Этому образу суждено было вдребезги рассыпаться, когда капризные и неожиданные служебные обстоятельства повернули мою жизнь так, что я на несколько лет попал в самую гущу российской сиротской юдоли -- интернат для детей-сирот и детей, оставшихся без попечения родителей, -- так официально эти приюты именуются.
Чуть ли не в первую минуту моего соприкосновения с подопечным мне седьмым классом я от миловидного кудрявого паренька услышал:
-- Пошел-ка ты вон. Без тебя знаю, как надо.
А я всего-то попросил его не материться и не хлестать занозистой рейкой двух девочек.
Мои парни накуривались и нанюхивались всякой мухотравной гадости где-нибудь за углом, под забором, в кустарниках так, что, казалось, начинали синевато светиться. И язык у них заплетался в несуразице, в несусветной матерщине.
Утром, после моего решительного требования встать с постели, умыться и одеться, от меня обязательно кто-нибудь убегал, а заявлялся поздно вечером, к отбою, замызганный, оборванный и пропахший густейшими, непереносимыми запахами помоек и костров. А то и вовсе отправлялись в длительное путешествие -- месяца на два-три, по Сибири или дальше. С милицией вылавливали беглецов.
Девочки молчаливы, угрюмы, чаще спокойно-холодны со всеми, даже друг с другом, но -- в тихом омуте, говорят, черти водятся. Иногда и они такими сюрпризами меня одаривали, что холодело в груди. Как-то одна из них, такая тихоня, сонновато-вялая, я не помню, чтобы она и слова-то произнесла, на мое вскользь, на бегу оброненное замечание о ее несвежем подворотничке, неожиданно сказала:
-- Обольюсь бензином, подпалюсь -- пускай вас засудят.

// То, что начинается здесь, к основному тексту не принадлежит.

-- pv_equiv track=rewrite | github.com/hhsieh14/LeetcodePractice | MinimumLengthSubstrings.py | min_length_substring
-- ===== SOURCE A (Python) =====
-- def min_length_substring(s, t):
--   # Write your code here
--   table_count = {}
--   for c in t:
--     if c in table_count:
--       table_count[c] += 1
--     else:
--       table_count[c] = 1
--   table_index = {}
--
--   for i, c in enumerate(s):
--     if c in table_index:
--       table_index[c].append(i)
--     else:
--       table_index[c] = [i, ]
--
--   max_list = []
--   min_list = []
--
--   for key, value in table_count.items():
--     if key not in table_index or len(table_index[key]) < value:
--       return - 1
--     elif key in table_index and len(table_index[key]) >= value:
--       max_list.append(table_index[key][-1 * value])
--       min_list.append(table_index[key][value - 1])
--
--   len_max = max(max_list) - min(max_list) + 1
--
--   len_min = max(min_list) - min(min_list) + 1
--
--
--   return len_max if len_max <= len_min else len_min
-- ===== SOURCE B (Python) =====
-- def _threshold_indices(pairs, need):
--     # collect the index at which each needed character's running count
--     # first reaches its required count
--     run = {}
--     out = []
--     for i, c in pairs:
--         if c in need:
--             run[c] = run.get(c, 0) + 1
--             if run[c] == need[c]:
--                 out.append(i)
--     return out
--
--
-- def min_length_substring(s, t):
--     need = {}
--     for c in t:
--         need[c] = need.get(c, 0) + 1
--     min_list = _threshold_indices(enumerate(s), need)
--     if len(min_list) < len(need):
--         return -1
--     max_list = _threshold_indices(
--         ((i, s[i]) for i in range(len(s) - 1, -1, -1)), need)
--     return min(max(max_list) - min(max_list),
--                max(min_list) - min(min_list)) + 1
-- ===== Notes on version B (the rewrite author's own statement) =====
-- stated objective: alternative
-- what changed: Replaces A's per-character index-list dictionary and negative-index lookups by two running-counter scans (one forward, one backward over s) that record each needed character's threshold index directly; the deficiency test becomes a single length comparison.
import Mathlib
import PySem

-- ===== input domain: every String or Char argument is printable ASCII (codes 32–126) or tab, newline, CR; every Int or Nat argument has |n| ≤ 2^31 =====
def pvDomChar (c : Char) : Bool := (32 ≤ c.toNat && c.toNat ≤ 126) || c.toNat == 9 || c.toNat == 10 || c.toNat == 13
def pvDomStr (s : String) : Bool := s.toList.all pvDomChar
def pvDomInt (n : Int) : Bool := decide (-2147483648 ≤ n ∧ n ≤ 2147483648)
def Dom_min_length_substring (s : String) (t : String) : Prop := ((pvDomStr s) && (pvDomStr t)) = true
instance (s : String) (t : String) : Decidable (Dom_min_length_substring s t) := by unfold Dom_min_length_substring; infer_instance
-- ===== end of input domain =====

-- B replaces A's per-character index-list dictionary by two running-counter scans over s
-- (forward and backward) that record each needed character's threshold index directly
-- (objective: alternative, same asymptotic cost).

-- ===== PORT A =====
def aCountStep (d : PySem.Dict Char Int) (c : Char) : PySem.Dict Char Int :=
  if d.contains c then d.insert c (d.getD c 0 + 1) else d.insert c 1

def aIndexStep (d : PySem.Dict Char (List Int)) (p : Int × Char) : PySem.Dict Char (List Int) :=
  if d.contains p.2 then d.modify p.2 [] (fun xs => xs ++ [p.1]) else d.insert p.2 [p.1]

def aGo (ti : PySem.Dict Char (List Int)) :
    List (Char × Int) → List Int → List Int → Option (List Int × List Int)
  | [], maxL, minL => some (maxL, minL)
  | (k, v) :: rest, maxL, minL =>
    if ti.contains k = false ∨ PySem.List.len (ti.getD k []) < v then none
    else aGo ti rest (maxL ++ [PySem.List.pyGetD (ti.getD k []) (-1 * v) 0])
                     (minL ++ [PySem.List.pyGetD (ti.getD k []) (v - 1) 0])

def min_length_substring (s : String) (t : String) : Int :=
  let table_count := t.toList.foldl aCountStep PySem.Dict.empty
  let table_index := (PySem.List.enumerate s.toList 0).foldl aIndexStep PySem.Dict.empty
  match aGo table_index table_count.items [] [] with
  | none => -1
  | some (maxL, minL) =>
    let len_max := ((PySem.List.max? maxL id).getD 0) - ((PySem.List.min? maxL id).getD 0) + 1
    let len_min := ((PySem.List.max? minL id).getD 0) - ((PySem.List.min? minL id).getD 0) + 1
    if len_max ≤ len_min then len_max else len_min

-- ===== PORT B =====
def bStep (need : PySem.Dict Char Int) (st : PySem.Dict Char Int × List Int)
    (p : Int × Char) : PySem.Dict Char Int × List Int :=
  if need.contains p.2 then
    let run := st.1.insert p.2 (st.1.getD p.2 0 + 1)
    if run.getD p.2 0 = need.getD p.2 0 then (run, st.2 ++ [p.1]) else (run, st.2)
  else st

def thresholdIndices (pairs : List (Int × Char)) (need : PySem.Dict Char Int) : List Int :=
  (pairs.foldl (bStep need) (PySem.Dict.empty, [])).2

def min_length_substring_alt (s : String) (t : String) : Int :=
  let need := t.toList.foldl (fun d c => d.insert c (d.getD c 0 + 1)) PySem.Dict.empty
  let minList := thresholdIndices (PySem.List.enumerate s.toList 0) need
  if PySem.List.len minList < PySem.List.len need.items then -1
  else
    let maxList := thresholdIndices
      ((PySem.List.pyRange (PySem.List.len s.toList - 1) (-1) (-1)).map
        (fun i => (i, PySem.List.pyGetD s.toList i ' '))) need
    min (((PySem.List.max? maxList id).getD 0) - ((PySem.List.min? maxList id).getD 0))
        (((PySem.List.max? minList id).getD 0) - ((PySem.List.min? minList id).getD 0)) + 1

-- ===== PRECONDITION & SPEC =====
-- Pre_ excludes only t = "": there Python A (and B) raise ValueError (max() of an empty list).
def Pre_min_length_substring (_s : String) (t : String) : Prop := t ≠ ""
instance (s : String) (t : String) : Decidable (Pre_min_length_substring s t) := by
  unfold Pre_min_length_substring; infer_instance

def pvWitness_min_length_substring : String × String := ("ab", "b")

def Spec_min_length_substring (s : String) (t : String) (out : Int) : Prop :=
  out = min_length_substring_alt s t
instance (s : String) (t : String) (out : Int) : Decidable (Spec_min_length_substring s t out) := by
  unfold Spec_min_length_substring; infer_instance

-- ===== CLAIM (what is proved, stated in full; the proofs are below) =====
def Claim_equal_min_length_substring : Prop :=
  ∀ (s : String) (t : String), Dom_min_length_substring s t →
    Pre_min_length_substring s t →
    Spec_min_length_substring s t (min_length_substring s t)

-- ===== LEMMAS AND PROOFS =====


def occS (l : List Char) (s0 : Int) (c : Char) : List Int :=
  ((PySem.List.enumerate l s0).filter (fun p => p.2 == c)).map (fun p => p.1)

theorem occS_cons (x : Char) (xs : List Char) (s0 : Int) (c : Char) :
    occS (x :: xs) s0 c = (if x = c then [s0] else []) ++ occS xs (s0 + 1) c := by
  simp only [occS, PySem.List.enumerate_cons, List.filter_cons]
  by_cases h : x = c <;> simp [h]

theorem mem_occS {l : List Char} {s0 : Int} {c : Char} {i : Int} :
    i ∈ occS l s0 c ↔ ∃ k, ∃ _ : k < l.length, i = s0 + k ∧ l[k] = c := by
  simp only [occS, List.mem_map, List.mem_filter, PySem.List.mem_enumerate_iff]
  constructor
  · rintro ⟨p, ⟨⟨k, hk, rfl⟩, hc⟩, rfl⟩
    exact ⟨k, hk, rfl, by simpa using hc⟩
  · rintro ⟨k, hk, rfl, hc⟩
    exact ⟨(s0 + k, l[k]), ⟨⟨k, hk, rfl⟩, by simpa using hc⟩, rfl⟩

theorem occS_length (l : List Char) (s0 : Int) (c : Char) :
    (occS l s0 c).length = l.count c := by
  induction l generalizing s0 with
  | nil => rfl
  | cons x xs ih =>
    rw [occS_cons]
    by_cases h : x = c <;> simp [h, ih]

theorem le_of_mem_occS {l : List Char} {s0 : Int} {c : Char} {i : Int}
    (h : i ∈ occS l s0 c) : s0 ≤ i := by
  rcases mem_occS.1 h with ⟨k, hk, rfl, -⟩
  omega

theorem le_of_getElem?_occS {l : List Char} {s0 : Int} {c : Char} {j : Nat} {i : Int}
    (h : (occS l s0 c)[j]? = some i) : s0 ≤ i :=
  le_of_mem_occS (List.mem_of_getElem? h)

А другая, все вившаяся возле меня, так ласково заглядывавшая в мои глаза -- я поначалу мало и смотрел-то на нее, потому что увяз в хлопотах с мальчишками, -- одним утром неожиданно переменилась ко мне. Пройдет мимо меня и как бы по другому поводу скажет:
-- Фу-у-у-у.
И так раз десять за утро. Я -- терплю, помалкиваю. Дня через два она дальше пошла: с подъемом не встает с постели. Подойдешь к ней, коснешься плеча и попросишь подняться. Она же как привскочит и -- в крик:
-- Что вы меня преследуете?! Житья из-за вас нету!
И плюхнется в подушку, натянет на голову одеяло. Стоишь и думаешь, как же к ней подступиться.
А к таким детям и в самом деле мудрено подступиться. И не понимаешь их, и сердишься. Но отмягчаешься, и душой к ним просветляешься, и за грех принимаешь сердиться, когда узнаешь их такие еще коротенькие судьбы, но густо замешанные на всем, наверное, самом низменном, страшном, что придумал человек для себя и ближних. Чего только эти горемыки не вынесли после рождения до водворения в приют! У одного мальчика вечно пьяный отец зарубил мать, а он, спрятавшись, сидел под столом и все видел. Мальчика забрали из дома в обмороке. Сейчас он болен и, быть может, на всю жизнь. Шумливый паренек, но иногда вдруг начинает оседать, оседать. И видишь -- он уже спит, глаза открыты, но подзакатились. Несколько минут, привалившись к стене, в полуприсяде, дремлет, а потом вздрогнет, убежит, завалится где-нибудь в пустой комнате. Снова уснет. Разбудишь -- обматерит тебя, а то и ударит чем ни попадя.
У тоненькой Кати папа в заключении, уже двадцатый год. Выйдет человек после очередного срока, месяц-два подышит на воле, обберет или изобьет кого -- и снова, как говорят, на отсидку. Братьев и сестер у Кати восемь, все --по интернатам и детским домам, потому что мама психически ненормальная: муж зашиб молотком и испинал. Катя родилась хроменькой. Отца посадили. Так и живут в законном браке: муж и жена вроде бы, и дети рождаются совместные, а -- жутко становится, когда вдумаешься, что у них за жизнь.
У двух братьев-близнецов отца не было, а мать, молодая, симпатичная полуцыганка, уж сильно хотела жить. Но эта малышня кричит, все чего-то требует от нее. До трех лет дорастила, да так, что даже разговаривать они не научились. Закрывала мальчишек дня на два-три. Они исходили слезами, заливались, визжали.